EXERCISE OBJECTIVE
Which lines of the entries below contain the string "only"? Copy each one.

SOURCE INFORMATION
-- pv_equiv track=rewrite | github.com/joshuadavidthomas/django-language-server | template_linter/src/template_linter/template_syntax/filter_syntax.py | _split_first_unquoted
-- ===== SOURCE A (Python) =====
-- def _split_first_unquoted(s: str, sep: str) -> tuple[str, str | None]:
--     in_quotes = False
--     quote_char = ""
--     for i, ch in enumerate(s):
--         if ch in ("'", '"'):
--             if not in_quotes:
--                 in_quotes = True
--                 quote_char = ch
--             elif quote_char == ch:
--                 in_quotes = False
--                 quote_char = ""
--         if ch == sep and not in_quotes:
--             return s[:i], s[i + 1 :]
--     return s, None
-- ===== SOURCE B (Python) =====
-- def _split_first_unquoted(s: str, sep: str) -> tuple[str, str | None]:
--     i = 0
--     n = len(s)
--     while i < n:
--         ch = s[i]
--         if ch in ("'", '"'):
--             j = s.find(ch, i + 1)
--             if j == -1:
--                 return s, None
--             i = j + 1
--         elif ch == sep:
--             return s[:i], s[i + 1 :]
--         else:
--             i += 1
--     return s, None
-- ===== Notes on version B (the rewrite author's own statement) =====
-- stated objective: idiomatic
-- what changed: replaces A's per-character quote-state machine (in_quotes/quote_char flags) with an index loop that skips each whole quoted span in one jump via str.find
-- outside the precondition, e.g. on _split_first_unquoted("a'b'c", "'"): A returns ("a'b", 'c'), B returns ("a'b'c", None)
import Mathlib
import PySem

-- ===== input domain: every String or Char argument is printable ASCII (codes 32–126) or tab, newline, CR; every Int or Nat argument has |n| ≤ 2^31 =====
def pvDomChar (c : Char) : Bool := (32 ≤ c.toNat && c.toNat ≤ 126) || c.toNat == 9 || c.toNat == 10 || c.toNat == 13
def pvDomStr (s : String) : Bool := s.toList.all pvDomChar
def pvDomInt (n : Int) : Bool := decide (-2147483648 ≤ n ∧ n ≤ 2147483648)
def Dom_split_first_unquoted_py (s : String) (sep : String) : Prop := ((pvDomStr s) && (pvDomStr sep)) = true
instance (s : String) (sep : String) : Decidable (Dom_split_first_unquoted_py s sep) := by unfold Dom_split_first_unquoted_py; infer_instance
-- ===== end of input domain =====

-- B replaces A's per-character quote-state machine by an index loop that jumps
-- over whole quoted spans via str.find (objective: idiomatic; same O(n) cost).

-- ===== PORT A =====
-- the quote-state update of A's loop body (the two ifs on ch, in_quotes, quote_char)
def pvAState (inq : Bool) (qc : String) (ch : Char) : Bool × String :=
  if ch = '\'' ∨ ch = '"' then
    if !inq then (true, String.singleton ch)
    else if qc = String.singleton ch then (false, "")
    else (inq, qc)
  else (inq, qc)

-- A's for-loop: state (in_quotes, quote_char), index i over the remaining characters
def pvALoop (s sep : String) (cs : List Char) (i : Nat) (inq : Bool) (qc : String) :
    String × Option String :=
  match cs with
  | [] => (s, none)
  | ch :: rest =>
    if String.singleton ch = sep ∧ (pvAState inq qc ch).1 = false then
      (PySem.Str.slice s none (some (i : Int)), some (PySem.Str.slice s (some ((i : Int) + 1)) none))
    else pvALoop s sep rest (i + 1) (pvAState inq qc ch).1 (pvAState inq qc ch).2

def split_first_unquoted_py (s : String) (sep : String) : String × Option String :=
  pvALoop s sep s.toList 0 false ""

-- ===== PORT B =====
-- lower bound on s.find(ch, i+1) when it succeeds; used only for termination of pvBLoop
theorem pvFindFrom_lb (s : String) (c : Char) (i : Nat) (hi : i < s.toList.length)
    (h : ¬ PySem.Str.findFrom s (String.singleton c) ((i : Int) + 1) none = -1) :
    i < (PySem.Str.findFrom s (String.singleton c) ((i : Int) + 1) none).toNat := by
  rw [PySem.Str.findFrom_eq] at h ⊢
  have hc : ((i : Int) + 1) = ((i + 1 : Nat) : Int) := by push_cast; ring
  rw [hc] at h ⊢
  have := (PySem.Chars.findFrom_natCast_spec s.toList (String.singleton c).toList (i + 1)
    (by omega) h).1
  omega

-- B's while-loop: index i, quoted spans skipped via find
def pvBLoop (s sep : String) (i : Nat) : String × Option String :=
  if h : i < s.toList.length then
    if hq : s.toList[i] = '\'' ∨ s.toList[i] = '"' then
      if hj : PySem.Str.findFrom s (String.singleton s.toList[i]) ((i : Int) + 1) none = -1 then
        (s, none)
      else
        pvBLoop s sep ((PySem.Str.findFrom s (String.singleton s.toList[i]) ((i : Int) + 1) none).toNat + 1)
    else if String.singleton s.toList[i] = sep then
      (PySem.Str.slice s none (some (i : Int)), some (PySem.Str.slice s (some ((i : Int) + 1)) none))
    else pvBLoop s sep (i + 1)
  else (s, none)
termination_by s.toList.length - i
decreasing_by
  · have := pvFindFrom_lb s (s.toList[i]) i h hj
    omega
  · omega

def split_first_unquoted_py_alt (s : String) (sep : String) : String × Option String :=
  pvBLoop s sep 0

-- ===== PRECONDITION & SPEC =====
-- Pre_ excludes a separator that is itself a quote character ("'" or '"'): there the quoting
-- rule and the separator interact and no behaviour is specified — A happens to split at a
-- closing quote, B treats the whole quoted span as opaque; both are defensible.
def Pre_split_first_unquoted_py (s : String) (sep : String) : Prop :=
  sep ≠ "'" ∧ sep ≠ "\""
instance (s : String) (sep : String) : Decidable (Pre_split_first_unquoted_py s sep) := by
  unfold Pre_split_first_unquoted_py; infer_instance

def pvWitness_split_first_unquoted_py : String × String := ("a'b,c',d", ",")

def Spec_split_first_unquoted_py (s : String) (sep : String) (out : String × Option String) :
    Prop := out = split_first_unquoted_py_alt s sep
instance (s : String) (sep : String) (out : String × Option String) :
    Decidable (Spec_split_first_unquoted_py s sep out) := by
  unfold Spec_split_first_unquoted_py; infer_instance

-- ===== CLAIM (what is proved, stated in full; the proofs are below) =====
def Claim_equal_split_first_unquoted_py : Prop := ∀ (s : String) (sep : String), Dom_split_first_unquoted_py s sep → Pre_split_first_unquoted_py s sep → Spec_split_first_unquoted_py s sep (split_first_unquoted_py s sep)

-- ===== LEMMAS AND PROOFS =====

theorem pvSingleton_inj {a b : Char} (h : String.singleton a = String.singleton b) : a = b := by
  have := congrArg String.toList h
  simpa using this

theorem pvAState_open (ch : Char) (hq : ch = '\'' ∨ ch = '"') :
    pvAState false "" ch = (true, String.singleton ch) := by
  simp [pvAState, hq]

theorem pvAState_plain (ch : Char) (hq : ¬ (ch = '\'' ∨ ch = '"')) :
    pvAState false "" ch = (false, "") := by
  simp [pvAState, hq]

theorem pvAState_close (q : Char) (hq : q = '\'' ∨ q = '"') :
    pvAState true (String.singleton q) q = (false, "") := by
  simp [pvAState, hq]

theorem pvAState_skip (q ch : Char) (hne : ch ≠ q) :
    pvAState true (String.singleton q) ch = (true, String.singleton q) := by
  unfold pvAState
  by_cases h : ch = '\'' ∨ ch = '"'
  · rw [if_pos h]
    have : String.singleton q ≠ String.singleton ch := fun hc => hne (pvSingleton_inj hc).symm
    simp [this]
  · rw [if_neg h]

-- [c] is a prefix of l.drop j  ↔  l[j]? = some c
theorem pvPrefix_singleton (l : List Char) (j : Nat) (c : Char) :
    [c] <+: l.drop j ↔ l[j]? = some c := by
  have hidx : l[j]? = (l.drop j)[0]? := by simp
  constructor
  · rintro ⟨u, hu⟩
    rw [hidx, ← hu]
    rfl
  · intro h
    rw [hidx] at h
    cases ht : l.drop j with
    | nil => rw [ht] at h; simp at h
    | cons x u =>
      rw [ht] at h
      simp at h
      exact ⟨u, by simp [h]⟩

-- first-match characterisation of findIdx?
theorem pvFindIdx?_spec {α : Type} (p : α → Bool) (l : List α) :
    ∀ k, l.findIdx? p = some k →
      (∃ x, l[k]? = some x ∧ p x = true) ∧
        (∀ j, j < k → ∀ x, l[j]? = some x → p x = false) := by
  induction l with
  | nil => intro k h; simp at h
  | cons a t ih =>
    intro k h
    rw [List.findIdx?_cons] at h
    by_cases hp : p a = true
    · rw [if_pos hp] at h
      have hk0 : k = 0 := by simpa using h.symm
      subst hk0
      exact ⟨⟨a, by simp, hp⟩, fun j hj => by omega⟩
    · rw [if_neg hp] at h
      cases hk : t.findIdx? p with
      | none => rw [hk] at h; simp at h
      | some m =>
        rw [hk] at h
        simp at h
        subst h
        obtain ⟨⟨x, hx, hpx⟩, h2⟩ := ih m hk
        refine ⟨⟨x, by simpa using hx, hpx⟩, ?_⟩
        intro j hj y hy
        cases j with
        | zero =>
          have : y = a := by simpa using hy.symm
          subst this
          simpa using hp
        | succ j' => exact h2 j' (by omega) y (by simpa using hy)

-- find of a single character = findIdx?
theorem pvFind_singleton (l : List Char) (c : Char) :
    PySem.Chars.find l [c] =
      (match l.findIdx? (· == c) with | none => -1 | some k => (k : Int)) := by
  cases h : l.findIdx? (· == c) with
  | none =>
    show PySem.Chars.find l [c] = -1
    have hnm : c ∉ l := by
      intro hc
      have := List.findIdx?_eq_none_iff.1 h c hc
      simp at this
    exact (PySem.Chars.find_eq_neg_one_iff l [c]).2 (fun hinf => hnm (hinf.subset (by simp)))
  | some k =>
    show PySem.Chars.find l [c] = (k : Int)
    obtain ⟨⟨x, hx, hpx⟩, hmin⟩ := pvFindIdx?_spec (· == c) l k h
    have hxc : x = c := by simpa using hpx
    subst hxc
    have hinf : [x] <:+: l :=
      ((pvPrefix_singleton l k x).2 hx).isInfix.trans (List.drop_suffix k l).isInfix
    have hne : PySem.Chars.find l [x] ≠ -1 := (PySem.Chars.find_ne_neg_one_iff l [x]).2 hinf
    have h0 : PySem.Chars.findFrom l [x] ((0 : Nat) : Int) = PySem.Chars.find l [x] := by
      norm_num [PySem.Chars.findFrom_zero]
    obtain ⟨hge, hpre, hlt⟩ := PySem.Chars.findFrom_natCast_spec l [x] 0 (Nat.zero_le _)
      (by rw [h0]; exact hne)
    rw [h0] at hge hpre hlt
    have hfle : (PySem.Chars.find l [x]).toNat ≤ k := by
      by_contra hgt
      push Not at hgt
      exact (hlt k (Nat.zero_le _) hgt) ((pvPrefix_singleton l k x).2 hx)
    have hkle : k ≤ (PySem.Chars.find l [x]).toNat := by
      by_contra hgt
      push Not at hgt
      have h1 := (pvPrefix_singleton l (PySem.Chars.find l [x]).toNat x).1 hpre
      have := hmin (PySem.Chars.find l [x]).toNat hgt x h1
      simp at this
    omega

-- A's loop while inside quotes: it scans to the matching quote (sep never fires there)
theorem pvALoop_inq (s sep : String) (q : Char) (hq2 : q = '\'' ∨ q = '"')
    (hq : String.singleton q ≠ sep) (cs : List Char) :
    ∀ i, pvALoop s sep cs i true (String.singleton q) =
      (match cs.findIdx? (· == q) with
       | none => (s, none)
       | some k => pvALoop s sep (cs.drop (k + 1)) (i + k + 1) false "") := by
  induction cs with
  | nil => intro i; simp [pvALoop]
  | cons ch rest ih =>
    intro i
    by_cases hcq : ch = q
    · subst hcq
      have hfi : (ch :: rest).findIdx? (· == ch) = some 0 := by
        rw [List.findIdx?_cons]; simp
      rw [hfi]
      rw [pvALoop, pvAState_close ch hq2]
      rw [if_neg (fun hc => hq hc.1)]
      simp
    · have hfi : (ch :: rest).findIdx? (· == q) =
          Option.map (fun i => i + 1) (rest.findIdx? (· == q)) := by
        rw [List.findIdx?_cons]
        simp [hcq]
      rw [hfi]
      rw [pvALoop, pvAState_skip q ch hcq]
      rw [if_neg (fun hc => by simpa using hc.2)]
      rw [ih (i + 1)]
      cases hr : rest.findIdx? (· == q) with
      | none => simp
      | some m =>
        simp only [Option.map_some]
        have : i + 1 + m + 1 = i + (m + 1) + 1 := by ring
        rw [this, List.drop_succ_cons]

-- main correspondence: from an unquoted state at index i the two loops agree
theorem pvMain (s sep : String) (h1 : sep ≠ "'") (h2 : sep ≠ "\"") :
    ∀ n i, s.toList.length - i ≤ n →
      pvALoop s sep (s.toList.drop i) i false "" = pvBLoop s sep i := by
  intro n
  induction n with
  | zero =>
    intro i hn
    rw [List.drop_eq_nil_of_le (by omega), pvALoop, pvBLoop, dif_neg (by omega)]
  | succ n ih =>
    intro i hn
    by_cases hi : i < s.toList.length
    · have hdrop : s.toList.drop i = s.toList[i] :: s.toList.drop (i + 1) :=
        List.drop_eq_getElem_cons hi
      rw [hdrop, pvBLoop, dif_pos hi]
      by_cases hq : s.toList[i] = '\'' ∨ s.toList[i] = '"'
      · -- quote character: A enters quoted state, B jumps with find
        rw [dif_pos hq]
        rw [pvALoop, pvAState_open _ hq]
        rw [if_neg (fun hc => by simpa using hc.2)]
        have hsq : String.singleton s.toList[i] ≠ sep := by
          rcases hq with h | h <;> rw [h]
          · intro hc; exact h1 (by rw [← hc]; decide)
          · intro hc; exact h2 (by rw [← hc]; decide)
        rw [pvALoop_inq s sep _ hq hsq _ (i + 1)]
        have hcast : ((i : Int) + 1) = ((i + 1 : Nat) : Int) := by push_cast; ring
        rw [PySem.Str.findFrom_eq, hcast]
        have htl : (String.singleton (s.toList[i])).toList = [s.toList[i]] := by simp
        rw [htl]
        rw [PySem.Chars.findFrom_natCast s.toList [s.toList[i]] (i + 1) (by omega)]
        rw [pvFind_singleton]
        cases hfi : (s.toList.drop (i + 1)).findIdx? (· == s.toList[i]) with
        | none => simp
        | some k =>
          have hred : (match (some k : Option Nat) with | none => (-1 : Int) | some k => (k : Int))
              = (k : Int) := rfl
          rw [hred, if_neg (by omega), dif_neg (by push_cast; omega)]
          have htn : (((i + 1 : Nat) : Int) + (k : Int)).toNat + 1 = i + k + 2 := by omega
          rw [htn]
          have hdd : (s.toList.drop (i + 1)).drop (k + 1) = s.toList.drop (i + k + 2) := by
            rw [List.drop_drop]; ring_nf
          have harith : i + 1 + k + 1 = i + k + 2 := by ring
          show pvALoop s sep ((s.toList.drop (i + 1)).drop (k + 1)) (i + 1 + k + 1) false ""
              = pvBLoop s sep (i + k + 2)
          rw [hdd, harith]
          exact ih (i + k + 2) (by omega)
      · rw [dif_neg hq]
        rw [pvALoop, pvAState_plain _ hq]
        by_cases hsep : String.singleton s.toList[i] = sep
        · rw [if_pos ⟨hsep, rfl⟩, if_pos hsep]
        · rw [if_neg (fun hc => hsep hc.1), if_neg hsep]
          exact ih (i + 1) (by omega)
    · rw [List.drop_eq_nil_of_le (by omega), pvALoop, pvBLoop, dif_neg hi]

-- ===== VERDICT (by name: the statement is the Claim_ definition above) =====
theorem split_first_unquoted_py_spec : Claim_equal_split_first_unquoted_py := by
  intro s sep _ hpre
  unfold Spec_split_first_unquoted_py split_first_unquoted_py split_first_unquoted_py_alt
  have := pvMain s sep hpre.1 hpre.2 s.toList.length 0 (by omega)
  simpa using this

RESPONSE FOR THIS EXERCISE
-- lower bound on s.find(ch, i+1) when it succeeds; used only for termination of pvBLoop
        simp only [Option.map_some]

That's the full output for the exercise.